Thursday, January 25, 2007

I am so excited!!!!!!!

My senior art show is having it's gallery opening tomorrow night. The past two weeks have been a crazy hodge podge of cutting, pasting, sewing, deco pouging, painting, and other random activities. Unfortunately, this has made little time for sleep or for seeing my husband. So although it's been fun, I'll be kind of glad when it is over.

I just finished writing the artist's statement that will be hung in the gallery. Each member of the opening has to write one. I thought it might be fun to post it on my blog for those of you who won't get to come to the show. I'm planning on posting pictures asap. Wish me luck!

Artist's statement:

"Before going to Kindergarten, I would spend most of my days at my Grandma Pierce’s house. Our normal activity to pass the time was to sit at her dining room table and have drawing competitions. The guidelines for these competitions were as follows: use crayon on paper towel, and draw monsters. So I spent hours trying to draw monsters more scary and spiky than those of my eighty-year-old grandmother.

Art ran through the veins of my family. My Great-Aunt Doe was a gifted photographer who painted her black and white images with pale pastel glazes. Everyone who grew up in Menard, Texas, had their first picture taken in her dining room, which is in the house I eventually grew up in. My father is perhaps the most artistic of the bunch; he is a carpenter, pianist, and painter all in one.

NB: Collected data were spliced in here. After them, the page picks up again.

-- pv_equiv track=rewrite | github.com/JacobWren/CPE101 | ProblemSets/pset4.py | sum_mul_table
-- ===== SOURCE A (Python) =====
-- def sum_ints(start: int, stop: int, step: int) -> int:
--     if stop <= start:
--         return 0
--     sum = start - step
--     tot = 0
--     while start < stop:
--         sum = sum + step
--         tot = tot + sum
--         start = start + step
--     return tot
--
-- def sum_mul_table(max_int: int) -> int:
--     j = 1
--     i = 1
--     sum = 0
--     while j <= max_int:
--         k = (max_int * i) + 1
--         tot = sum_ints(j, k, i)
--         sum = sum + tot
--         j = j + 1
--         i = i + 1
--     return sum
-- ===== SOURCE B (Python) =====
-- def sum_mul_table(max_int: int) -> int:
--     t = max_int if max_int > 0 else 0
--     s = t * (t + 1) // 2
--     return s * s
-- ===== Notes on version B (the rewrite author's own statement) =====
-- stated objective: faster
-- what changed: Replaced the nested loops summing the n-by-n multiplication table by the closed form (n(n+1)/2)^2.
import Mathlib
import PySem

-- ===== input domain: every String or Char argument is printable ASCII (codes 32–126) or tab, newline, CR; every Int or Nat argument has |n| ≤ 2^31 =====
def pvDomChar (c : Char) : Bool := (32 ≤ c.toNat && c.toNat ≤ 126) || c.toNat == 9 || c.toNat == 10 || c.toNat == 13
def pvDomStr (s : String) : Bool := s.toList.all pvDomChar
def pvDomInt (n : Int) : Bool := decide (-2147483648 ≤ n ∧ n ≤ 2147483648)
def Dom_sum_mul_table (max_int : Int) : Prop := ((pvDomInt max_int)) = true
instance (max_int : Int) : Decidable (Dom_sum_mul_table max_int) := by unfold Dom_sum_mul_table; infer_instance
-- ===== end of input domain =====

-- B replaces A's O(n^2) nested summation loops by the closed form (n(n+1)/2)^2 (faster, asymptotic).

-- ===== PORT A =====
-- the 'while start < stop' loop of sum_ints; the '0 < step' guard only makes the
-- recursion total (Python diverges there; A only ever calls it with step ≥ 1)
def sumIntsLoop (sum tot start stop step : Int) : Int :=
  if _h : start < stop ∧ 0 < step then
    sumIntsLoop (sum + step) (tot + (sum + step)) (start + step) stop step
  else tot
termination_by (stop - start).toNat
decreasing_by omega

def sum_ints (start stop step : Int) : Int :=
  if stop ≤ start then 0
  else sumIntsLoop (start - step) 0 start stop step

-- the 'while j <= max_int' loop of sum_mul_table
def smtLoop (j i sum max_int : Int) : Int :=
  if _h : j ≤ max_int then
    smtLoop (j + 1) (i + 1) (sum + sum_ints j (max_int * i + 1) i) max_int
  else sum
termination_by (max_int + 1 - j).toNat
decreasing_by omega

def sum_mul_table (max_int : Int) : Int := smtLoop 1 1 0 max_int

-- ===== PORT B =====
def sum_mul_table_alt (max_int : Int) : Int :=
  let t : Int := if max_int > 0 then max_int else 0
  let s : Int := PySem.Int.floordiv (t * (t + 1)) 2
  s * s

-- ===== PRECONDITION & SPEC =====
def Spec_sum_mul_table (max_int : Int) (out : Int) : Prop := out = sum_mul_table_alt max_int
instance (max_int : Int) (out : Int) : Decidable (Spec_sum_mul_table max_int out) := by unfold Spec_sum_mul_table; infer_instance

-- ===== CLAIM =====
def Claim_equal_sum_mul_table : Prop := ∀ (max_int : Int), Dom_sum_mul_table max_int → Spec_sum_mul_table max_int (sum_mul_table max_int)

-- ===== LEMMAS AND PROOFS =====
-- triangular numbers, recursively
def tri : Nat → Int
  | 0 => 0
  | m + 1 => tri m + (m + 1)

theorem two_mul_tri (m : Nat) : 2 * tri m = m * (m + 1) := by
  induction m with
  | zero => simp [tri]
  | succ k ih => simp [tri]; push_cast at ih ⊢; ring_nf; ring_nf at ih; omega

-- the inner loop sums an arithmetic progression: m iterations when
-- start + (m-1)*step < stop ≤ start + m*step
theorem sumIntsLoop_eq (m : Nat) : ∀ (sum tot start stop step : Int), 0 < step →
    start + m * step - step < stop → stop ≤ start + m * step →
    sumIntsLoop sum tot start stop step = tot + m * sum + step * tri m := by
  induction m with
  | zero =>
    intro sum tot start stop step hs h1 h2
    rw [sumIntsLoop]
    simp only [Nat.cast_zero, zero_mul, add_zero] at h1 h2 ⊢
    rw [dif_neg (by omega)]
    simp [tri]
  | succ k ih =>
    intro sum tot start stop step hs h1 h2
    rw [sumIntsLoop]
    have hms : (0:Int) ≤ (k:Int) * step := by positivity
    rw [dif_pos (by push_cast at h1; constructor <;> nlinarith)]
    rw [ih (sum + step) (tot + (sum + step)) (start + step) stop step hs
        (by push_cast at h1; nlinarith) (by push_cast at h2; nlinarith)]
    simp [tri]; push_cast; ring

-- each outer-loop iteration contributes i * tri n  (with j = i, 1 ≤ i ≤ n)
theorem sum_ints_row (n : Nat) (i : Int) (hi : 0 < i) (hn : 0 < n) :
    sum_ints i ((n:Int) * i + 1) i = i * tri n := by
  have hn1 : (1:Int) ≤ (n:Int) := by exact_mod_cast hn
  rw [sum_ints, if_neg (by nlinarith)]
  rw [sumIntsLoop_eq n (i - i) 0 i ((n:Int) * i + 1) i hi
      (by nlinarith) (by nlinarith)]
  simp

-- the outer loop, counting down remaining iterations m (j = n + 1 - m)
theorem smtLoop_eq (n : Nat) (m : Nat) (hm : m ≤ n) : ∀ (sum : Int),
    smtLoop ((n:Int) + 1 - m) ((n:Int) + 1 - m) sum n =
      sum + (tri n - tri (n - m)) * tri n := by
  induction m with
  | zero => intro sum; rw [smtLoop]; rw [dif_neg (by omega)]; simp
  | succ k ih =>
    intro sum
    rw [smtLoop]
    rw [dif_pos (by push_cast; omega)]
    have hj : ((n:Int) + 1 - (k + 1 : Nat)) + 1 = (n:Int) + 1 - k := by push_cast; ring
    have hi0 : (0:Int) < (n:Int) + 1 - (k + 1 : Nat) := by
      push_cast; omega
    rw [sum_ints_row n _ hi0 (by omega)]
    rw [hj, ih (by omega)]
    have htr : tri (n - k) = tri (n - (k + 1)) + ((n:Int) + 1 - (k + 1 : Nat)) := by
      have h : n - k = (n - (k + 1)) + 1 := by omega
      rw [h, tri]; push_cast; congr 1; omega
    rw [htr]; ring

theorem floordiv_tri (n : Nat) : PySem.Int.floordiv ((n:Int) * ((n:Int) + 1)) 2 = tri n := by
  rw [PySem.Int.floordiv_eq_iff_of_pos (by omega)]
  have h := two_mul_tri n
  omega

-- ===== VERDICT =====
theorem sum_mul_table_spec : Claim_equal_sum_mul_table := by
  unfold Claim_equal_sum_mul_table
  intro n _
  unfold Spec_sum_mul_table sum_mul_table sum_mul_table_alt
  by_cases hn : 0 < n
  · have hrep : n = ((n.toNat : Nat) : Int) := by omega
    simp only [if_pos hn]
    rw [hrep]
    have h1 : ((n.toNat : Nat) : Int) + 1 - (n.toNat : Nat) = 1 := by ring
    have := smtLoop_eq n.toNat n.toNat (le_refl _) 0
    rw [h1] at this
    rw [this]
    have h0 : n.toNat - n.toNat = 0 := by omega
    rw [h0]
    rw [floordiv_tri n.toNat]
    simp [tri]
  · rw [smtLoop, dif_neg (by omega)]
    simp only [if_neg hn]
    norm_num [PySem.Int.floordiv]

And my mother and her mother are gifted seamstresses who sent me to school each year with two week’s worth of homemade clothes. Also, my brother had a passion for the written arts that was contagious, as is apparent by the poetry sprinkled among my artworks.

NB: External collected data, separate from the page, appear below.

-- pv_equiv track=rewrite | github.com/SA-Inc/Contest-Tasks | Codewars/Backspaces in string.py | clean_string
-- ===== SOURCE A (Python) =====
-- def clean_string(s):
--     stack = []
--
--     for i in range(len(s)):
--         if ((len(stack) > 0) and (s[i] == '#')):
--             stack.pop()
--         elif ((len(stack) == 0) and (s[i] == '#')):
--             continue
--         else:
--             stack.append(s[i])
--
--     return ''.join([str(elem) for elem in stack])
-- ===== SOURCE B (Python) =====
-- def clean_string(s):
--     skip = 0
--     out = []
--     for ch in reversed(s):
--         if ch == '#':
--             skip += 1
--         elif skip > 0:
--             skip -= 1
--         else:
--             out.append(ch)
--     out.reverse()
--     return ''.join(out)
-- ===== Notes on version B (the rewrite author's own statement) =====
-- stated objective: faster
-- what changed: Replaces the left-to-right index-based stack scan (push/pop per character, list comprehension join) with a single right-to-left scan keeping only an integer skip counter of pending backspaces, appending kept characters and reversing once at the end.
import Mathlib
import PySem

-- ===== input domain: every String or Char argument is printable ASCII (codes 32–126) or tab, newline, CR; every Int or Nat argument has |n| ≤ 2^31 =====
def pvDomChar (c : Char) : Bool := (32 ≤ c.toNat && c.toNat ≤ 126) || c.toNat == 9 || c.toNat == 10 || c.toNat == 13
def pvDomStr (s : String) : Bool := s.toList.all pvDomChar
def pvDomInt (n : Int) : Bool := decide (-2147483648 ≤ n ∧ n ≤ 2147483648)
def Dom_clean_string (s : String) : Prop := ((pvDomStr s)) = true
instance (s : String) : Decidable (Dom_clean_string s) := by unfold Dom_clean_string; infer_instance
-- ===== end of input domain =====

-- B replaces A's left-to-right stack scan with a right-to-left scan keeping a skip counter (alternative decomposition, same cost).


-- ===== PORT A =====
-- loop 'for i in range(len(s))' over the characters, maintaining the stack
def cleanLoopA (chars : List Char) (stack : List Char) : List Char :=
  match chars with
  | [] => stack
  | c :: t =>
    if stack.length > 0 ∧ c = '#' then cleanLoopA t stack.dropLast
    else if stack.length = 0 ∧ c = '#' then cleanLoopA t stack
    else cleanLoopA t (stack ++ [c])

def clean_string (s : String) : String := String.ofList (cleanLoopA s.toList [])

-- ===== PORT B =====
-- right-to-left scan with a skip counter; kept chars collected then reversed
def cleanLoopB (chars : List Char) (skip : Nat) (out : List Char) : List Char :=
  match chars with
  | [] => out
  | c :: t =>
    if c = '#' then cleanLoopB t (skip + 1) out
    else if skip > 0 then cleanLoopB t (skip - 1) out
    else cleanLoopB t skip (out ++ [c])

def clean_string_alt (s : String) : String :=
  String.ofList (cleanLoopB s.toList.reverse 0 []).reverse

-- ===== PRECONDITION & SPEC =====
def Spec_clean_string (s : String) (out : String) : Prop := out = clean_string_alt s
instance (s : String) (out : String) : Decidable (Spec_clean_string s out) := by unfold Spec_clean_string; infer_instance

-- ===== CLAIM (what is proved, stated in full; the proofs are below) =====
def Claim_equal_clean_string : Prop := ∀ (s : String), Dom_clean_string s → Spec_clean_string s (clean_string s)

-- ===== LEMMAS AND PROOFS =====

-- one step of A's stack update
def pvStep (st : List Char) (c : Char) : List Char :=
  if c = '#' then st.dropLast else st ++ [c]

theorem cleanLoopA_eq_foldl (l : List Char) : ∀ st, cleanLoopA l st = l.foldl pvStep st := by
  induction l with
  | nil => intro st; rfl
  | cons c t ih =>
    intro st
    simp only [cleanLoopA, List.foldl, pvStep]
    by_cases hc : c = '#'
    · cases st with
      | nil => simp [hc, ih]
      | cons a st' => simp [hc, ih]
    · simp [hc, ih]

theorem cleanLoopB_acc (l : List Char) : ∀ skip out, cleanLoopB l skip out = out ++ cleanLoopB l skip [] := by
  induction l with
  | nil => intro skip out; simp [cleanLoopB]
  | cons c t ih =>
    intro skip out
    simp only [cleanLoopB]
    split
    · exact ih _ _
    · split
      · exact ih _ _
      · rw [ih _ (out ++ [c]), ih _ ([] ++ [c])]; simp

theorem key (l : List Char) : ∀ skip,
    (cleanLoopB l skip []).reverse = List.dropLast^[skip] (l.reverse.foldl pvStep []) := by
  induction l with
  | nil => intro skip; simp only [cleanLoopB, List.reverse_nil, List.foldl_nil]; exact (Function.iterate_fixed rfl skip).symm
  | cons c t ih =>
    intro skip
    have hfold : (c :: t).reverse.foldl pvStep ([] : List Char)
        = pvStep (t.reverse.foldl pvStep []) c := by
      simp [List.foldl_append]
    rw [hfold]
    simp only [cleanLoopB]
    by_cases hc : c = '#'
    · rw [if_pos hc, ih (skip + 1)]
      simp [pvStep, hc, Function.iterate_succ_apply]
    · simp only [if_neg hc]
      by_cases hs : skip > 0
      · simp only [if_pos hs]
        rw [ih (skip - 1)]
        have : skip = (skip - 1) + 1 := by omega
        rw [this, Function.iterate_succ_apply]
        simp [pvStep, hc]
      · have hz : skip = 0 := by omega
        simp only [if_neg hs]
        rw [cleanLoopB_acc, hz]
        simp [ih 0, pvStep, hc]

-- ===== VERDICT (by name: the statement is the Claim_ definition above) =====
theorem clean_string_spec : Claim_equal_clean_string := by
  intro s _
  unfold Spec_clean_string clean_string clean_string_alt
  rw [cleanLoopA_eq_foldl, key]
  simp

I grew up with very quirky, artsy people all around me. And I loved it. Art, be it visual, musical, or written, was a tangible presence in my life as I grew up, and thankfully, I lived in a town so small there was nothing else to do but art. I guess it is only natural that I ended up in a department that so many people look at with a skeptical eyebrow raised. When I am asked my major, and I reply with “art”, I always get the same response: “You won’t be making any money.” Yes, I know. But without art, without its acts of creating and of seeing the created and of continuing in the traditions set for me so many generations ago, life would not make sense to me at all."